## Task instructions
Reading the records beneath this task, work out how many lines contain the word "refine" and reply with only that number.

## The data
- Opening Delimiter -

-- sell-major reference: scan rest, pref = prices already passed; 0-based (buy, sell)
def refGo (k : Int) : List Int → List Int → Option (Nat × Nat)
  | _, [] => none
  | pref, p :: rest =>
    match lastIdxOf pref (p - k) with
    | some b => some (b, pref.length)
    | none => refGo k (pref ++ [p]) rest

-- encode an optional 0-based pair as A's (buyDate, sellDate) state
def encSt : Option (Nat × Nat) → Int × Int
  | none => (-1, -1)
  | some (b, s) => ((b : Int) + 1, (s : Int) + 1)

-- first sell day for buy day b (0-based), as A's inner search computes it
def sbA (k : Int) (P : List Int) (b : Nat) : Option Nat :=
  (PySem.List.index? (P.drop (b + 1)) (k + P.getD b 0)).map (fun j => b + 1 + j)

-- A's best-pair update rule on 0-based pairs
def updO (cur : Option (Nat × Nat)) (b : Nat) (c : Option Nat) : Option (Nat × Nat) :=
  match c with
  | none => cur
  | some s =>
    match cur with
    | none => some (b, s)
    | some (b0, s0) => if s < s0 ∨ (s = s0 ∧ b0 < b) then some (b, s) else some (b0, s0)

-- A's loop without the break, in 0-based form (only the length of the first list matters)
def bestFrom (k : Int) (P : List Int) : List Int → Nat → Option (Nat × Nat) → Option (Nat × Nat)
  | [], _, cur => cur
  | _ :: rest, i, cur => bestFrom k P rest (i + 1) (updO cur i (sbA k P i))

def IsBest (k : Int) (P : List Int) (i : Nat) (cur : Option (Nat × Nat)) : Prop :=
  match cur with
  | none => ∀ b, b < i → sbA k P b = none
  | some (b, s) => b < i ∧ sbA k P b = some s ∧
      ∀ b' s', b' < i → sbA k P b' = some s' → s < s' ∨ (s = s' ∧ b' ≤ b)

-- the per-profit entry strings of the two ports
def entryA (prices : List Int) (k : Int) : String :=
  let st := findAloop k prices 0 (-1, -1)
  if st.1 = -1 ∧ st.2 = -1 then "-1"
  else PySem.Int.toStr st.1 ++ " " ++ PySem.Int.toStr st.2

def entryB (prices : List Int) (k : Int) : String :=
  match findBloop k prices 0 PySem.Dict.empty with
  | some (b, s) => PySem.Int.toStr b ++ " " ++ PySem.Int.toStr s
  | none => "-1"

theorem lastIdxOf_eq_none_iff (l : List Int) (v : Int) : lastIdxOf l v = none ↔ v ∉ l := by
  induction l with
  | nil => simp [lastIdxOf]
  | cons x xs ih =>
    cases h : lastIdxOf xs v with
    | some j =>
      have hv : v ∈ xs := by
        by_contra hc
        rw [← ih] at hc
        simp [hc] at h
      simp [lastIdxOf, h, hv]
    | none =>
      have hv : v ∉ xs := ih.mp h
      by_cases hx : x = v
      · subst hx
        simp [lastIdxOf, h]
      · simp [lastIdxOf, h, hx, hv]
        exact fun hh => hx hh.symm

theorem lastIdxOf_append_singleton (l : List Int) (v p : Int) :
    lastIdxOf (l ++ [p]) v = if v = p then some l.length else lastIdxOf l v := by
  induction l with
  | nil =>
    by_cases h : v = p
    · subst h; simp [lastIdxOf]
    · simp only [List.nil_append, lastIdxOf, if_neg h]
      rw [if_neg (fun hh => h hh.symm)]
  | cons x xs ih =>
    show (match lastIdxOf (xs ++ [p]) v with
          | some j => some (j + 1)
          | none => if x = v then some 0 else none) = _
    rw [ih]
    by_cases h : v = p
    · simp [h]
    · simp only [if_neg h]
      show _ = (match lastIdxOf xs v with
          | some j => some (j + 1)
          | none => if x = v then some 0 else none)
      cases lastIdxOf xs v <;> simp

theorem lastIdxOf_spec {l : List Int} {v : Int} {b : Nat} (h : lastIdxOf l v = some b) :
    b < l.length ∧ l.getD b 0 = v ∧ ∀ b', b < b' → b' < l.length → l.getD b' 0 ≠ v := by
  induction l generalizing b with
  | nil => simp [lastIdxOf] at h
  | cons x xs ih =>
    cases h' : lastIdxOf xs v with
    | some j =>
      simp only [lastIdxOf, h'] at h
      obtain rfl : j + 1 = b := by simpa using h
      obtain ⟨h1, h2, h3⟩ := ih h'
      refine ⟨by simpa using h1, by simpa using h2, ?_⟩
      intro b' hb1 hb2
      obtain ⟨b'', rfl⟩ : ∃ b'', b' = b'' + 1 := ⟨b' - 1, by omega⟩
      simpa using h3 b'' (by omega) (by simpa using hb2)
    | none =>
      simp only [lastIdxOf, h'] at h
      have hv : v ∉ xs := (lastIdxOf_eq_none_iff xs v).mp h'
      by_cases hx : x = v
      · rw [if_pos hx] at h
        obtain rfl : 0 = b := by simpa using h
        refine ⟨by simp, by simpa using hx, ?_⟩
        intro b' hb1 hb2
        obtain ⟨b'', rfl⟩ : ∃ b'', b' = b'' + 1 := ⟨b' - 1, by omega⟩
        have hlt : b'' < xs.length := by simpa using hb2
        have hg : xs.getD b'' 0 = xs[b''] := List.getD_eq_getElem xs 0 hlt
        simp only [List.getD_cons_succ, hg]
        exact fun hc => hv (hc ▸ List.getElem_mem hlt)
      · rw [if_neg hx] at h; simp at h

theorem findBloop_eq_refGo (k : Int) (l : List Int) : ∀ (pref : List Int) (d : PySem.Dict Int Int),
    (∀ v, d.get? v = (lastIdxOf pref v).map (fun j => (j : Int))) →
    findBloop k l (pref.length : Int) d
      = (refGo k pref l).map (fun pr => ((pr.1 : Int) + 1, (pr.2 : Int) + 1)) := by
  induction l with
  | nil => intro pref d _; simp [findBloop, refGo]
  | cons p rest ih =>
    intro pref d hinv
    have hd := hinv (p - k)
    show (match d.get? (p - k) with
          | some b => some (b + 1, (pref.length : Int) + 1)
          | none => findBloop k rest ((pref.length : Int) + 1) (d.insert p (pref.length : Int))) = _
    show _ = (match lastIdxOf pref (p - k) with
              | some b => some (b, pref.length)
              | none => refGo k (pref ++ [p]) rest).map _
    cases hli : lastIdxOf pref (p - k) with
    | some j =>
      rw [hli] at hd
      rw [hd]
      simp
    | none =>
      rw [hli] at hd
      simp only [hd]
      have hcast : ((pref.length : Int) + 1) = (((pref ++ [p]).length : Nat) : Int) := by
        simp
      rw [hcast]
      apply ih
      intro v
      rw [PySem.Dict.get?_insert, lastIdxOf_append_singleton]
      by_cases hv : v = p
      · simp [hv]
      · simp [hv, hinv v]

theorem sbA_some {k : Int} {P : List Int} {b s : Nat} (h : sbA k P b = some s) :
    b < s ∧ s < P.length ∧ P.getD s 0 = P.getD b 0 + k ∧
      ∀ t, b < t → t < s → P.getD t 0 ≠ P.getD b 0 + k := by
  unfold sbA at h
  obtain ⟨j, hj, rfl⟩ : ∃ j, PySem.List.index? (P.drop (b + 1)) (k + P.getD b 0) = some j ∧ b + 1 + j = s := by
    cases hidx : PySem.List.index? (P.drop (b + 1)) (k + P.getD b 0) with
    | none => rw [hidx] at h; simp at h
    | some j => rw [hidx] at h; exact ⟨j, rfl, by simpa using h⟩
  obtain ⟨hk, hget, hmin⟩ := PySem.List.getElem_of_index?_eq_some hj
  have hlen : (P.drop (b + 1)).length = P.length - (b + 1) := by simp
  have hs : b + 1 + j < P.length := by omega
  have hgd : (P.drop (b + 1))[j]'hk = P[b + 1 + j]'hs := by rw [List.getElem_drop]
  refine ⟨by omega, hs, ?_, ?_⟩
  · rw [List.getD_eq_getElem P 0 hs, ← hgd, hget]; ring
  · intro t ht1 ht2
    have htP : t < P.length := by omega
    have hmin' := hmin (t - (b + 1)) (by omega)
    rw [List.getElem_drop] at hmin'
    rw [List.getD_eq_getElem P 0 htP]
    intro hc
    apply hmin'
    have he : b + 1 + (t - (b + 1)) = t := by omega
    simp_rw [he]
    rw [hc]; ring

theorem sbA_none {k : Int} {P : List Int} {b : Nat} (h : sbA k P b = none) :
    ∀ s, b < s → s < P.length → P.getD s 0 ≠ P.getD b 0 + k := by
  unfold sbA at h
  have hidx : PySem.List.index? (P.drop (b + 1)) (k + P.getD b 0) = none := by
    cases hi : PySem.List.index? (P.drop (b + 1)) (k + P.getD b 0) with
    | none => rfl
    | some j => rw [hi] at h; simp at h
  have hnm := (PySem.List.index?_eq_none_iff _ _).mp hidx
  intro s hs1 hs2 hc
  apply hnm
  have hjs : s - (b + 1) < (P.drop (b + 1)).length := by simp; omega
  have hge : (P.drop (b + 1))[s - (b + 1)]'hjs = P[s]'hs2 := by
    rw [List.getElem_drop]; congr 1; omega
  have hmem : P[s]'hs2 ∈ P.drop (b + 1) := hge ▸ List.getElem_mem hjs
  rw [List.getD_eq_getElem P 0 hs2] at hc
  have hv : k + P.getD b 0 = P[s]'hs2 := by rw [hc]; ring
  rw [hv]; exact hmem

- Closing Delimiter -

## Completed exercise
3